Three optimizations that look like they should help and mostly do not:

  • Streaming partial transcripts to the LLM before VAD fires. Tempting because you save the VAD wait, but in practice the LLM produces low-quality responses when fed unfinished user input. The few teams that ship this end up reverting it.
  • Pre-generating common responses. Looks clever, breaks the moment the user says anything unexpected, and produces a brittle experience.
  • Squeezing the network layer. The network budget is already small. Optimization effort there has diminishing returns.

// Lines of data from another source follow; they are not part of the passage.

theorem dTot_insert (items : List (Int × List Int)) (hnd : (items.map Prod.fst).Nodup) (y : Int) (w : List Int) :
    dTot ((PySem.Dict.mk items).insert y w)
      = dTot (PySem.Dict.mk items) + oddSum w - oddSum ((PySem.Dict.mk items).getD y []) := by
  induction items with
  | nil => simp [dTot, PySem.Dict.insert, PySem.Dict.contains, PySem.Dict.values,
      PySem.Dict.getD, PySem.Dict.get?, oddSum]
  | cons hd t ih =>
    obtain ⟨k, v⟩ := hd
    simp only [List.map_cons, List.nodup_cons] at hnd
    by_cases hk : k = y
    · subst hk
      have hc : (PySem.Dict.mk ((k, v) :: t)).contains k = true := by
        simp [PySem.Dict.contains]
      have hmap : List.map (fun p => if (p.1 == k) = true then (k, w) else p) t = t := by
        conv_rhs => rw [← List.map_id t]
        apply List.map_congr_left
        intro p hp
        have hpk : p.1 ≠ k := fun h => hnd.1 (h ▸ List.mem_map_of_mem hp)
        simp [hpk]
      simp only [dTot, PySem.Dict.insert, hc, if_pos, List.map_cons, beq_self_eq_true, hmap,
        PySem.Dict.values, PySem.Dict.getD, PySem.Dict.get?, List.find?, List.sum_cons]
      simp
      ring
    · have hbk : (k == y) = false := by simpa using hk
      have hgetD : (PySem.Dict.mk ((k, v) :: t)).getD y [] = (PySem.Dict.mk t).getD y [] := by
        simp [PySem.Dict.getD, PySem.Dict.get?, List.find?, hbk]
      have hstep : ((PySem.Dict.mk ((k, v) :: t)).insert y w).items
          = (k, v) :: ((PySem.Dict.mk t).insert y w).items := by
        by_cases hc : (t.any fun p => p.1 == y) = true <;>
          simp [PySem.Dict.insert, PySem.Dict.contains, hbk, hc, hk]
      have e1 : dTot ((PySem.Dict.mk ((k, v) :: t)).insert y w)
          = oddSum v + dTot ((PySem.Dict.mk t).insert y w) := by
        simp [dTot, PySem.Dict.values, hstep]
      have e2 : dTot (PySem.Dict.mk ((k, v) :: t)) = oddSum v + dTot (PySem.Dict.mk t) := by
        simp [dTot, PySem.Dict.values]
      rw [e1, e2, hgetD, ih hnd.2]
      ring

theorem dTot_insert' (d : PySem.Dict Int (List Int)) (hnd : d.keys.Nodup) (y : Int) (w : List Int) :
    dTot (d.insert y w) = dTot d + oddSum w - oddSum (d.getD y []) := by
  obtain ⟨items⟩ := d
  exact dTot_insert items hnd y w


-- pairwise in the FIRST key of sorted2 (the library has this only for single-key sorted)
theorem insertBy_lex_pairwise {α : Type} (k1 : α → Int) (k2 : α → Int) (x : α) :
    ∀ (ys : List α), ys.Pairwise (fun a b => k1 a ≤ k1 b) →
      (PySem.List.insertBy
          (fun a b => decide (k1 a < k1 b) || (!decide (k1 b < k1 a) && decide (k2 a < k2 b))) x ys).Pairwise
        (fun a b => k1 a ≤ k1 b) := by
  intro ys
  induction ys with
  | nil => intro _; simp [PySem.List.insertBy]
  | cons y t ih =>
    intro hp
    rw [List.pairwise_cons] at hp
    rw [PySem.List.insertBy]
    by_cases hb : (decide (k1 x < k1 y) || (!decide (k1 y < k1 x) && decide (k2 x < k2 y))) = true
    · rw [if_pos hb]
      have hxy : k1 x ≤ k1 y := by
        rcases Bool.or_eq_true_iff.mp hb with h | h
        · exact le_of_lt (of_decide_eq_true h)
        · have := (Bool.and_eq_true_iff.mp h).1
          simp at this
          exact this
      refine List.pairwise_cons.mpr ⟨?_, List.pairwise_cons.mpr hp⟩
      intro b hbmem
      rcases List.mem_cons.mp hbmem with h | h
      · exact h ▸ hxy
      · exact le_trans hxy (hp.1 b h)
    · rw [if_neg hb]
      have hyx : k1 y ≤ k1 x := by
        simp only [Bool.or_eq_true_iff, Bool.and_eq_true_iff, decide_eq_true_eq, Bool.not_eq_true',
          decide_eq_false_iff_not, not_or, not_and] at hb
        exact le_of_not_gt hb.1
      refine List.pairwise_cons.mpr ⟨?_, ih hp.2⟩
      intro b hbmem
      rcases (PySem.List.mem_insertBy _ _ _ _).mp hbmem with h | h
      · exact h ▸ hyx
      · exact hp.1 b h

The wins are where the budget is fat: VAD, LLM TTFT, and (if you have not already done it) prompt caching. The wins are not where the budget is already thin.

The cost-of-latency trade-off

A specific note worth flagging: there is a real cost-versus-latency curve at the LLM layer.

  • A frontier model with reasoning enabled: highest quality, 2 to 10 seconds TTFT, unusable for live voice.
  • A frontier model without reasoning: high quality, 400 to 800 milliseconds TTFT, on the edge of acceptable.
  • A mid-tier model: very good quality, 200 to 400 milliseconds TTFT, comfortable.
  • A small-tier model: good-enough quality for conversational use, 100 to 250 milliseconds TTFT, fast.

Most production voice agents in 2026 default to mid-tier or small-tier models for the conversational LLM, and reserve frontier models for specific complex tools (an explicit "let me check the policy on that" step) where a 3-second pause is acceptable. The "use the biggest model for everything" instinct from chat does not transfer to voice.